Marion Nestle - Marion Nestle is professor of Nutrition, Food Studies, and Public Health at New York University, and the author of Food Politics, Safe Food, What to Eat, and Pet Food Politics. More

Marion Nestle is Paulette Goddard Professor in the Department of Nutrition, Food Studies, and Public Health at New York University. She also holds appointments as Professor of Sociology at NYU and Visiting Professor of Nutritional Sciences at Cornell. She is the author of three prize-winning books: Food Politics: How the Food Industry Influences Nutrition and Health (revised edition, 2007), Safe Food: The Politics of Food Safety (2003), and What to Eat (2006). Her most recent book is Feed Your Pet Right: The Authoritative Guide to Feeding Your Dog and Cat. She writes the Food Matters column for The San Francisco Chronicle and blogs almost daily at Food Politics.

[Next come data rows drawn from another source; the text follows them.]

-- pv_equiv track=rewrite | github.com/khoi-space/Leetcode-Note | update_list.py | check_duplicate_link
-- ===== SOURCE A (Python) =====
-- def check_duplicate_link(lines, entry_idx, lang_line):
--     """Check if the language link already exists in the entry block for a problem."""
--     entry_end = entry_idx + 1
--     while entry_end < len(lines) and (lines[entry_end].startswith("    * ") or lines[entry_end].strip() == ""):
--         entry_end += 1
--     lang_line_normalized = lang_line.replace(' ', '').lower()
--     for j in range(entry_idx+1, entry_end):
--         line_j = lines[j].replace(' ', '').lower()
--         if line_j == lang_line_normalized or line_j == f'<!--{lang_line_normalized}-->':
--             return True
--     return False
-- ===== SOURCE B (Python) =====
-- def check_duplicate_link(lines, entry_idx, lang_line):
--     """Single pass over the entry block: normalize each block line once and
--     compare against the precomputed pair of targets, stopping at the first
--     non-block line."""
--     t = lang_line.replace(' ', '').lower()
--     targets = (t, '<!--' + t + '-->')
--     j = entry_idx + 1
--     while j < len(lines) and (lines[j].startswith("    * ") or lines[j].strip() == ""):
--         if lines[j].replace(' ', '').lower() in targets:
--             return True
--         j += 1
--     return False
-- ===== Notes on version B (the rewrite author's own statement) =====
-- stated objective: simpler
-- what changed: Fuses A's two passes (boundary-finding while loop, then a range re-scan that re-reads and re-normalizes each line) into one single-pass loop that normalizes each block line once and compares it against a precomputed target pair, returning as soon as a match or a non-block line is seen.
import Mathlib
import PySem

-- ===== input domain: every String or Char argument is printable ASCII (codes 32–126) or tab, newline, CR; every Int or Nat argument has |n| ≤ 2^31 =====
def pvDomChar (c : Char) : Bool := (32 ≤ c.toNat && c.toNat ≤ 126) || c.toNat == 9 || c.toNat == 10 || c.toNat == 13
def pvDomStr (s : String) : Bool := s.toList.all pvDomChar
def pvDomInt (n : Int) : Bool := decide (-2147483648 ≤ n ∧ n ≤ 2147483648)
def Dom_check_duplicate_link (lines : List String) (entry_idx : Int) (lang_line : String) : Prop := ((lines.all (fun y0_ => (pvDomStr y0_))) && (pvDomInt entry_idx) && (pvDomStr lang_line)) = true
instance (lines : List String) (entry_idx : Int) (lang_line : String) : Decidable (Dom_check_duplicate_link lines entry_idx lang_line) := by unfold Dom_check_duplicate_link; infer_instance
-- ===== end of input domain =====

-- B fuses A's two passes (find the block end, then re-scan the range) into one
-- single-pass loop with a precomputed target pair and early exit; same result.

-- shared helpers: both Pythons contain literally these expressions
-- line.replace(' ', '').lower()
def pvNorm (s : String) : String := PySem.Str.lower (PySem.Str.replace s " " "")
-- lines[j].startswith("    * ") or lines[j].strip() == ""
def pvIsBlock (s : String) : Bool := PySem.Str.startswith s "    * " || PySem.Str.strip s == ""

-- ===== PORT A =====
-- the 'while entry_end < len(lines) and …' loop; lines[entry_end] via pyGet?
-- (.getD "" covers the IndexError case, excluded by Pre_)
def pvFindEnd (lines : List String) (e : Int) : Int :=
  if h : e < (lines.length : Int) ∧ pvIsBlock ((PySem.List.pyGet? lines e).getD "") = true
  then pvFindEnd lines (e + 1) else e
termination_by ((lines.length : Int) - e).toNat
decreasing_by omega

def check_duplicate_link (lines : List String) (entry_idx : Int) (lang_line : String) : Bool :=
  let entry_end := pvFindEnd lines (entry_idx + 1)
  let t := pvNorm lang_line
  -- for j in range(entry_idx+1, entry_end): … return True / fall through to False
  (PySem.List.pyRange (entry_idx + 1) entry_end 1).any (fun j =>
    let lj := pvNorm ((PySem.List.pyGet? lines j).getD "")
    lj == t || lj == "<!--" ++ t ++ "-->")

-- ===== PORT B =====
-- Source B's single while loop: stop at len or at the first non-block line,
-- return True on the first normalized match against the target pair
def pvGo (lines : List String) (t t2 : String) (j : Int) : Bool :=
  if _h : j < (lines.length : Int) then
    match PySem.List.pyGet? lines j with
    | none => false          -- IndexError in Python, excluded by Pre_
    | some s =>
      if pvIsBlock s then
        if pvNorm s == t || pvNorm s == t2 then true
        else pvGo lines t t2 (j + 1)
      else false
  else false
termination_by ((lines.length : Int) - j).toNat
decreasing_by omega

def check_duplicate_link_alt (lines : List String) (entry_idx : Int) (lang_line : String) : Bool :=
  let t := pvNorm lang_line
  pvGo lines t ("<!--" ++ t ++ "-->") (entry_idx + 1)

-- ===== PRECONDITION & SPEC =====
-- Pre_ excludes exactly the inputs where Python A raises IndexError: the very
-- first access lines[entry_idx+1] with entry_idx+1 < -len(lines).
def Pre_check_duplicate_link (lines : List String) (entry_idx : Int) (lang_line : String) : Prop :=
  -(lines.length : Int) ≤ entry_idx + 1
instance (lines : List String) (entry_idx : Int) (lang_line : String) : Decidable (Pre_check_duplicate_link lines entry_idx lang_line) := by unfold Pre_check_duplicate_link; infer_instance

def pvWitness_check_duplicate_link : List String × Int × String :=
  (["## List", "    * [Python](./p.py)", ""], 0, "    * [Java](./p.java)")

def Spec_check_duplicate_link (lines : List String) (entry_idx : Int) (lang_line : String) (out : Bool) : Prop := out = check_duplicate_link_alt lines entry_idx lang_line
instance (lines : List String) (entry_idx : Int) (lang_line : String) (out : Bool) : Decidable (Spec_check_duplicate_link lines entry_idx lang_line out) := by unfold Spec_check_duplicate_link; infer_instance

-- ===== CLAIM (what is proved, stated in full; the proofs are below) =====
def Claim_equal_check_duplicate_link : Prop := ∀ (lines : List String) (entry_idx : Int) (lang_line : String), Dom_check_duplicate_link lines entry_idx lang_line → Pre_check_duplicate_link lines entry_idx lang_line → Spec_check_duplicate_link lines entry_idx lang_line (check_duplicate_link lines entry_idx lang_line)

-- ===== LEMMAS AND PROOFS =====

theorem pvWitness_ok : Dom_check_duplicate_link pvWitness_check_duplicate_link.1 pvWitness_check_duplicate_link.2.1 pvWitness_check_duplicate_link.2.2 ∧ Pre_check_duplicate_link pvWitness_check_duplicate_link.1 pvWitness_check_duplicate_link.2.1 pvWitness_check_duplicate_link.2.2 := by
  constructor <;> decide

theorem le_pvFindEnd (lines : List String) (e : Int) : e ≤ pvFindEnd lines e := by
  fun_induction pvFindEnd lines e with
  | case1 e h ih => omega
  | case2 e h => omega

theorem pvGo_eq (lines : List String) (t : String) (e : Int)
    (he : -(lines.length : Int) ≤ e) :
    pvGo lines t ("<!--" ++ t ++ "-->") e =
      (PySem.List.pyRange e (pvFindEnd lines e) 1).any (fun j =>
        let lj := pvNorm ((PySem.List.pyGet? lines j).getD "")
        lj == t || lj == "<!--" ++ t ++ "-->") := by
  fun_induction pvGo lines t ("<!--" ++ t ++ "-->") e with
  | case1 j hj hnone =>
    rw [PySem.List.pyGet?_eq_none_iff] at hnone
    exact absurd (by simp [PySem.Raise.InRange]; omega) hnone
  | case2 j hj s hsome hblock hmatch =>
    -- block line, match found
    rw [pvFindEnd]
    simp only [hsome, Option.getD_some, hj, hblock, and_self, dite_true]
    rw [PySem.List.pyRange_one_cons (by have := le_pvFindEnd lines (j + 1); omega)]
    simp [hsome, hmatch]
  | case3 j hj s hsome hblock hmatch ih =>
    -- block line, no match: recurse
    rw [pvFindEnd]
    simp only [hsome, Option.getD_some, hj, hblock, and_self, dite_true]
    rw [PySem.List.pyRange_one_cons (by have := le_pvFindEnd lines (j + 1); omega)]
    simp only [List.any_cons, hsome, Option.getD_some]
    rw [ih (by omega)]
    simp [hmatch]
  | case4 j hj s hsome hblock =>
    -- non-block line ends the block
    rw [pvFindEnd]
    simp only [hsome, Option.getD_some, hj, hblock]
    simp [PySem.List.pyRange_one_eq_nil (le_refl j)]
  | case5 j hj =>
    -- j ≥ len(lines)
    rw [pvFindEnd]
    simp only [hj, false_and, dite_false]
    simp [PySem.List.pyRange_one_eq_nil (le_refl j)]

-- ===== VERDICT (by name: the statement is the Claim_ definition above) =====
theorem check_duplicate_link_spec : Claim_equal_check_duplicate_link := by
  intro lines entry_idx lang_line _ hpre
  unfold Spec_check_duplicate_link check_duplicate_link check_duplicate_link_alt
  exact (pvGo_eq lines (pvNorm lang_line) (entry_idx + 1) hpre).symm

Translating the Dietary Guidelines Report

By Marion Nestle
Jun 29 2010, 6:45 AM ET Comment



Like previous editions of the Dietary Guidelines, this one talks about foods in the context of eat more (fruits and vegetables). For eat less advice, it switches to nutrients. I'd call this obfuscation (and politics).

But the report—for the first time—emphasizes environmental influences on obesity:

The 2010 DGAC recognizes that the current food environment does not adequately facilitate the ability of Americans to follow the evidence-based recommendations outlined in the 2010 DGAC Report. Population growth, availability of fresh water, arable land constraints, climate change, current policies, and business practices are among some of the major challenges that need to be addressed in order to ensure that these recommendations can be implemented nationally.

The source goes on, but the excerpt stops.